Lung inflammation may make traumatic events harder to forget

Recent research highlights a troubling connection between severe airway inflammation and the cognitive processing of traumatic experiences in mice. Findings indicate that such inflammation can significantly impair the ability of these animals to learn when a perceived danger has subsided, suggesting a direct link between lung health and emotional regulation.

“Many individuals experience trauma, yet only approximately 5 to 10 percent of those affected develop post-traumatic stress disorder (PTSD),” remarks Renu Sah from the University of Cincinnati in Ohio. Previous investigations have indicated that inflammation, particularly in lung conditions like asthma, may exert influence over the development of PTSD. For example, military veterans diagnosed with PTSD show an eightfold increase in asthma prevalence.

To explore this relationship further, Sah and her research team examined eight mice exhibiting severe asthma-like symptoms. The scientists triggered allergic reactions and inflammation in the mice’s lungs using house dust mites, following which the animals were placed in a cage and subjected to mild electric shocks.

Over the subsequent six days, the researchers returned the mice to the cage daily for five-minute intervals, measuring the duration of time they froze in a fear-induced state. The results were telling; the afflicted mice froze for approximately 40 percent of the final session—twice the amount of time spent frozen by a control group of 11 healthy mice that experienced the same shocks without lung inflammation.

Notably, both groups displayed similar fears on the day following the shocks, highlighting an immediate response to danger. However, the inflammatory group’s extending fear response indicated a dysfunction in their brain’s ability to assess when the danger had passed. “In PTSD patients, this recognition process is impaired, resulting in prolonged fear memories,” Sah explains.

The researchers replicated this experiment using a different group of mice suffering from lung inflammation but administered a drug that inhibits the inflammatory molecule interleukin-17A. The results showed that these treated mice froze for significantly less time compared to untreated mice, indicating a successful modulation of the fear response.

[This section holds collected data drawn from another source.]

-- pv_equiv track=rewrite | github.com/jrpdrummer/aoc | Python/day_18/day_18.py | get_next_row
-- ===== SOURCE A (Python) =====
-- SAFE = '.'
--
-- TRAP = '^'
--
-- def get_next_row(row):
--     new_cell_list = []
--     num_cells = len(row)
--     last_index = num_cells - 1
--
--     for i in range(0, num_cells):
--         left = row[i-1] if i > 0 else SAFE
--         right = row[i+1] if i < last_index else SAFE
--
--         if left != right:
--             new_cell_list.append(TRAP)
--         else:
--             new_cell_list.append(SAFE)
--
--     return ''.join(new_cell_list)
-- ===== SOURCE B (Python) =====
-- SAFE = '.'
--
-- TRAP = '^'
--
-- def get_next_row(row):
--     n = len(row)
--     p = int.from_bytes((SAFE + row + SAFE).encode(), 'big')
--     diff = (p ^ (p >> 16)) & ((1 << (8 * n)) - 1)
--     return ''.join(TRAP if b else SAFE for b in diff.to_bytes(n, 'big'))
-- ===== Notes on version B (the rewrite author's own statement) =====
-- stated objective: alternative
-- what changed: Instead of A's per-cell loop comparing left/right neighbours with boundary branches, B packs the SAFE-padded row into one big integer (one byte per character, big-endian), computes every cell simultaneously with a single wide XOR of that integer against its 16-bit right shift, masks to n bytes, and decodes nonzero bytes as traps.
import Mathlib
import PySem

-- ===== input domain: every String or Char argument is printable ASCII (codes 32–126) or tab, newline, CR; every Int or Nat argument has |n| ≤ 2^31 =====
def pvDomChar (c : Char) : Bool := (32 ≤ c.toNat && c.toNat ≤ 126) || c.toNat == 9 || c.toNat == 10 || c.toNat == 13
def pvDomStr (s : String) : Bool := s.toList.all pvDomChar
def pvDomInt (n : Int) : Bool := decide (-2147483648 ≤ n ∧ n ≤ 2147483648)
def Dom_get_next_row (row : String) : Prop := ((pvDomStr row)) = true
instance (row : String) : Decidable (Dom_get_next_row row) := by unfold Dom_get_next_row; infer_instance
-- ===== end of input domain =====

-- B packs the SAFE-padded row into one big integer (one byte per char, big-endian), computes every
-- cell at once as a single XOR of that integer with its 16-bit right shift, and decodes the nonzero
-- bytes — a whole-row bitwise algorithm instead of A's per-cell neighbour-comparison loop.

-- ===== PORT A =====
def get_next_row (row : String) : String :=
  let cs := row.toList
  let num_cells : Int := cs.length
  let last_index : Int := num_cells - 1
  let new_cell_list := (PySem.List.pyRange 0 num_cells 1).foldl (fun acc i =>
    let left := if i > 0 then PySem.List.pyGetD cs (i - 1) '.' else '.'
    let right := if i < last_index then PySem.List.pyGetD cs (i + 1) '.' else '.'
    if left != right then acc ++ ['^'] else acc ++ ['.']) []
  String.ofList new_cell_list

-- ===== PORT B =====
-- int.from_bytes(·,'big') is ported as the big-endian fold over the byte codes, and
-- diff.to_bytes(n,'big') as the map extracting byte n-1-i (exact: the mask keeps diff < 256^n).
def get_next_row_alt (row : String) : String :=
  let cs := row.toList
  let n := cs.length
  let p := (('.' :: cs ++ ['.']).map Char.toNat).foldl (fun p a => p * 256 + a) 0
  let diff := (p ^^^ (p >>> 16)) % 2 ^ (8 * n)
  String.ofList ((List.range n).map (fun i =>
    if (diff / 256 ^ (n - 1 - i)) % 256 ≠ 0 then '^' else '.'))

-- ===== PRECONDITION & SPEC =====
def Spec_get_next_row (row : String) (out : String) : Prop := out = get_next_row_alt row
instance (row : String) (out : String) : Decidable (Spec_get_next_row row out) := by unfold Spec_get_next_row; infer_instance

-- ===== CLAIM (what is proved, stated in full; the proofs are below) =====
def Claim_equal_get_next_row : Prop := ∀ (row : String), Dom_get_next_row row → Spec_get_next_row row (get_next_row row)

-- ===== LEMMAS AND PROOFS =====

-- the per-cell value A's loop appends at index i
def cellA (cs : List Char) (i : Int) : Char :=
  if (if i > 0 then PySem.List.pyGetD cs (i - 1) '.' else '.')
      != (if i < (cs.length : Int) - 1 then PySem.List.pyGetD cs (i + 1) '.' else '.')
  then '^' else '.'

-- A's "left" neighbour at index k is the padded row's entry at k
theorem padL (cs : List Char) (k : Nat) (hk : k < cs.length) :
    ('.' :: cs ++ ['.'])[k]? = some (if (k:Int) > 0 then PySem.List.pyGetD cs ((k:Int) - 1) '.' else '.') := by
  cases k with
  | zero => simp
  | succ j =>
    have hj : j < cs.length := by omega
    have hc : ((j+1 : Nat) : Int) - 1 = (j : Int) := by push_cast; omega
    simp only [List.cons_append, List.getElem?_cons_succ, hc]
    rw [List.getElem?_append_left hj, List.getElem?_eq_getElem hj]
    simp [List.getD_eq_getElem?_getD, List.getElem?_eq_getElem hj]

-- A's "right" neighbour at index k is the padded row's entry at k+2
theorem padR (cs : List Char) (k : Nat) (hk : k < cs.length) :
    ('.' :: cs ++ ['.'])[k+2]? = some (if (k:Int) < (cs.length : Int) - 1 then PySem.List.pyGetD cs ((k:Int) + 1) '.' else '.') := by
  rw [show k + 2 = (k+1)+1 from by omega]
  simp only [List.cons_append, List.getElem?_cons_succ]
  by_cases hl : k + 1 < cs.length
  · rw [List.getElem?_append_left hl, List.getElem?_eq_getElem hl]
    have hi : ((k:Int)) < (cs.length : Int) - 1 := by omega
    rw [if_pos hi, show ((k:Int)) + 1 = ((k+1 : Nat) : Int) from by push_cast; ring,
      PySem.List.pyGetD_natCast, List.getD_eq_getElem?_getD, List.getElem?_eq_getElem hl]
    simp
  · have hke : k + 1 = cs.length := by omega
    rw [List.getElem?_append_right (by omega)]
    have hi : ¬ ((k:Int)) < (cs.length : Int) - 1 := by omega
    simp [hi, hke]

-- base-256 value of a digit list (the meaning of B's packing fold)
def val256 (l : List Nat) : Nat := l.foldl (fun p a => p * 256 + a) 0

theorem val256_shift (l : List Nat) (s : Nat) :
    l.foldl (fun p a => p * 256 + a) s = s * 256 ^ l.length + val256 l := by
  induction l generalizing s with
  | nil => simp [val256]
  | cons b t ih =>
    simp only [List.foldl_cons, List.length_cons]
    rw [ih (s * 256 + b)]
    have h2 : val256 (b :: t) = (0 * 256 + b) * 256 ^ t.length + val256 t := ih (0 * 256 + b)
    rw [h2]
    ring

theorem val256_cons (a : Nat) (l : List Nat) :
    val256 (a :: l) = a * 256 ^ l.length + val256 l := by
  show l.foldl (fun p a => p * 256 + a) (0 * 256 + a) = _
  rw [val256_shift]; ring_nf

theorem val256_append (l₁ l₂ : List Nat) :
    val256 (l₁ ++ l₂) = val256 l₁ * 256 ^ l₂.length + val256 l₂ := by
  show (l₁ ++ l₂).foldl (fun p a => p * 256 + a) 0 = _
  rw [List.foldl_append, val256_shift]
  rfl

theorem val256_lt (l : List Nat) (h : ∀ a ∈ l, a < 256) : val256 l < 256 ^ l.length := by
  induction l with
  | nil => simp [val256]
  | cons a t ih =>
    rw [val256_cons]
    have ha : a < 256 := h a (by simp)
    have ht : val256 t < 256 ^ t.length := ih (fun b hb => h b (by simp [hb]))
    calc a * 256 ^ t.length + val256 t < a * 256 ^ t.length + 256 ^ t.length := by omega
      _ = (a + 1) * 256 ^ t.length := by ring
      _ ≤ 256 * 256 ^ t.length := Nat.mul_le_mul_right _ (by omega)
      _ = 256 ^ (a :: t).length := by rw [List.length_cons, pow_succ]; ring

-- byte k (from the least significant end) of a packed digit list is digit length-1-k
theorem val256_byte (l : List Nat) (h : ∀ a ∈ l, a < 256) (k : Nat) (hk : k < l.length) :
    val256 l / 256 ^ k % 256 = l.getD (l.length - 1 - k) 0 := by
  set j := l.length - 1 - k with hj
  have hjl : j < l.length := by omega
  have hsplit : l = l.take j ++ l.drop j := (List.take_append_drop j l).symm
  have hdrop : l.drop j = l[j] :: l.drop (j+1) := List.drop_eq_getElem_cons hjl
  have hlen : (l.drop (j+1)).length = k := by
    rw [List.length_drop]; omega
  have hr : val256 (l.drop (j+1)) < 256 ^ k := by
    rw [← hlen]
    exact val256_lt _ (fun a ha => h a (List.mem_of_mem_drop ha))
  have hB : l[j] < 256 := h _ (List.getElem_mem hjl)
  have hval : val256 l = (val256 (l.take j) * 256 + l[j]) * 256 ^ k + val256 (l.drop (j+1)) := by
    conv_lhs => rw [hsplit]
    rw [val256_append, hdrop, val256_cons, hlen]
    simp only [List.length_cons, hlen, pow_succ]
    ring
  rw [hval]
  rw [add_comm, Nat.add_mul_div_right _ _ (Nat.pow_pos (by norm_num)),
    Nat.div_eq_of_lt hr, Nat.zero_add, List.getD_eq_getElem l 0 hjl]
  omega

-- the mask keeps the low n bytes unchanged
theorem byte_mask (x n k : Nat) (hk : k < n) :
    x % 2 ^ (8 * n) / 256 ^ k % 256 = x / 256 ^ k % 256 := by
  rw [show (256:ℕ) ^ k = 2 ^ (8 * k) from by rw [show (256:ℕ) = 2 ^ 8 from by norm_num, ← pow_mul],
    show (256:ℕ) = 2 ^ 8 from by norm_num, ← Nat.shiftRight_eq_div_pow, ← Nat.shiftRight_eq_div_pow]
  apply Nat.eq_of_testBit_eq
  intro i
  simp only [Nat.testBit_mod_two_pow, Nat.testBit_shiftRight]
  by_cases hi : i < 8
  · have h8 : 8 * k + i < 8 * n := by omega
    simp [hi, h8]
  · simp [hi]

-- a byte of an XOR is the XOR of the bytes
theorem byte_xor (a b k : Nat) :
    (a ^^^ b) / 256 ^ k % 256 = (a / 256 ^ k % 256) ^^^ (b / 256 ^ k % 256) := by
  rw [show (256:ℕ) ^ k = 2 ^ (8 * k) from by rw [show (256:ℕ) = 2 ^ 8 from by norm_num, ← pow_mul],
    show (256:ℕ) = 2 ^ 8 from by norm_num, ← Nat.shiftRight_eq_div_pow, ← Nat.shiftRight_eq_div_pow,
    ← Nat.shiftRight_eq_div_pow]
  apply Nat.eq_of_testBit_eq
  intro i
  simp only [Nat.testBit_mod_two_pow, Nat.testBit_shiftRight, Nat.testBit_xor]
  by_cases hi : i < 8
  · simp [hi]
  · simp [hi]

-- a byte of the 16-bit shift is a byte two places up
theorem byte_shift16 (p k : Nat) :
    (p >>> 16) / 256 ^ k % 256 = p / 256 ^ (k + 2) % 256 := by
  have h : (2:ℕ) ^ 16 * 256 ^ k = 256 ^ (k + 2) := by
    rw [pow_add]
    norm_num [Nat.mul_comm]
  rw [Nat.shiftRight_eq_div_pow, Nat.div_div_eq_div_mul, h]

theorem char_toNat_inj (a b : Char) (h : a.toNat = b.toNat) : a = b := by
  have := congrArg Char.ofNat h
  rwa [Char.ofNat_toNat, Char.ofNat_toNat] at this

-- domain: every character of the row has a one-byte code
theorem dom_codes_lt (row : String) (hd : Dom_get_next_row row) :
    ∀ c ∈ row.toList, c.toNat < 256 := by
  intro c hc
  have := List.all_eq_true.1 hd c hc
  simp only [pvDomChar, Bool.or_eq_true, Bool.and_eq_true, decide_eq_true_eq, beq_iff_eq] at this
  omega

-- the central fact: A's loop output list equals B's decoded byte list
theorem key (cs : List Char) (h256 : ∀ c ∈ cs, c.toNat < 256) :
    (PySem.List.pyRange 0 (cs.length : Int) 1).foldl (fun acc i =>
      let left := if i > 0 then PySem.List.pyGetD cs (i - 1) '.' else '.'
      let right := if i < (cs.length : Int) - 1 then PySem.List.pyGetD cs (i + 1) '.' else '.'
      if left != right then acc ++ ['^'] else acc ++ ['.']) []
    = (List.range cs.length).map (fun i =>
        if ((((('.' :: cs ++ ['.']).map Char.toNat).foldl (fun p a => p * 256 + a) 0
              ^^^ ((('.' :: cs ++ ['.']).map Char.toNat).foldl (fun p a => p * 256 + a) 0 >>> 16))
              % 2 ^ (8 * cs.length)) / 256 ^ (cs.length - 1 - i)) % 256 ≠ 0 then '^' else '.') := by
  have hb : (fun (acc : List Char) (i : Int) =>
      let left := if i > 0 then PySem.List.pyGetD cs (i - 1) '.' else '.'
      let right := if i < (cs.length : Int) - 1 then PySem.List.pyGetD cs (i + 1) '.' else '.'
      if left != right then acc ++ ['^'] else acc ++ ['.'])
      = fun acc i => acc ++ [cellA cs i] := by
    funext acc i
    simp only [cellA]
    split_ifs <;> rfl
  rw [hb, PySem.List.foldl_append_singleton_eq_map, List.nil_append, PySem.List.pyRange_one]
  set n := cs.length with hn
  set padded := '.' :: cs ++ ['.'] with hpad
  set pc := padded.map Char.toNat with hpc
  have hpclen : pc.length = n + 2 := by simp [hpc, hpad, hn]
  have hpc256 : ∀ a ∈ pc, a < 256 := by
    intro a ha
    rcases List.mem_map.1 ha with ⟨c, hc, rfl⟩
    rcases List.mem_cons.1 hc with rfl | hc'
    · decide
    · rcases List.mem_append.1 hc' with hc'' | hc''
      · exact h256 c hc''
      · rcases List.mem_singleton.1 hc''
        decide
  have hp : pc.foldl (fun p a => p * 256 + a) 0 = val256 pc := rfl
  apply List.ext_getElem
  · simp
  · intro i h1 h2
    have hi : i < n := by simpa using h2
    simp only [List.getElem_map, List.getElem_range]
    -- the byte index this cell reads
    have hkn : n - 1 - i < n := by omega
    rw [hp, byte_mask _ _ _ hkn, byte_xor,
      val256_byte pc hpc256 (n - 1 - i) (by omega),
      byte_shift16, val256_byte pc hpc256 (n - 1 - i + 2) (by omega), hpclen]
    have e1 : n + 2 - 1 - (n - 1 - i) = i + 2 := by omega
    have e2 : n + 2 - 1 - (n - 1 - i + 2) = i := by omega
    rw [e1, e2]
    -- identify the two getD's with the padded characters
    have hiL : i < padded.length := by simp [hpad]; omega
    have hiR : i + 2 < padded.length := by simp [hpad]; omega
    have hgL : pc.getD i 0 = (padded[i]'hiL).toNat := by
      rw [hpc, List.getD_eq_getElem _ 0 (by simp [hpad]; omega), List.getElem_map]
    have hgR : pc.getD (i + 2) 0 = (padded[i+2]'hiR).toNat := by
      rw [hpc, List.getD_eq_getElem _ 0 (by simp [hpad]; omega), List.getElem_map]
    have hL : padded[i]'hiL
        = (if (i:Int) > 0 then PySem.List.pyGetD cs ((i:Int) - 1) '.' else '.') :=
      Option.some.inj ((List.getElem?_eq_getElem hiL).symm.trans (padL cs i hi))
    have hR : padded[i+2]'hiR
        = (if (i:Int) < (n : Int) - 1 then PySem.List.pyGetD cs ((i:Int) + 1) '.' else '.') :=
      Option.some.inj ((List.getElem?_eq_getElem hiR).symm.trans (padR cs i hi))
    rw [hgL, hgR]
    simp only [cellA, zero_add, ← hn, ← hL, ← hR]
    by_cases heq : padded[i]'hiL = padded[i+2]'hiR
    · simp [heq]
    · have hne : (padded[i+2]'hiR).toNat ^^^ (padded[i]'hiL).toNat ≠ 0 := by
        intro h0
        exact heq (char_toNat_inj _ _ (Nat.xor_eq_zero_iff.1 h0).symm)
      simp [hne, bne_iff_ne, Ne, fun h => heq h]

-- ===== VERDICT (by name: the statement is the Claim_ definition above) =====
theorem get_next_row_spec : Claim_equal_get_next_row := by
  intro row hd
  exact congrArg String.ofList (key row.toList (dom_codes_lt row hd))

Additional analysis revealed that immune cells in a specific brain region called the subfornical organ possess receptors for interleukin-17A. Unlike most brain areas protected by a blood-brain barrier, the subfornical organ provides a unique channel where the brain can detect and respond to bodily inflammatory responses. This connection enables the brain to regulate emotional responses in coordination with physical conditions.

By employing chemogenetics to inhibit this pathway in the severely inflamed mice, researchers observed reduced fear responses in situations involving previous trauma. “Essentially, severe inflammatory responses in the lungs can disrupt cognitive functions and a person’s ability to process traumatic events,” remarks Sah. Given parallels in the fear circuitry between humans and mice, these findings may have direct implications for human health as well.

Furthermore, related studies have demonstrated that chronic psychological stress can suppress immune responses, leading Sah to theorize that heightened immune reactions from lung inflammation may diminish psychological functioning instead. “The body might redirect its resources to deal with respiratory threats at the expense of cognitive processing,” she proposes.

According to Douglas Vanderbilt from Children’s Hospital Los Angeles, these insights are pivotal for understanding the intricate connections linking our mental and physical health. They might illuminate why children with severe asthma demonstrate heightened PTSD symptoms. However, Vanderbilt cautions that the mechanisms at play are likely complex and multifaceted, and stress from asthma attacks could also contribute to PTSD risk.

As the study exclusively focused on male mice, Sah notes that variations between genders warrant further investigation. Understanding these distinctions may ultimately enhance our ability to identify individuals at greater risk for PTSD, such as children struggling with severe asthma. This could lead to novel therapeutic avenues aimed at alleviating inflammation as a means of treating PTSD.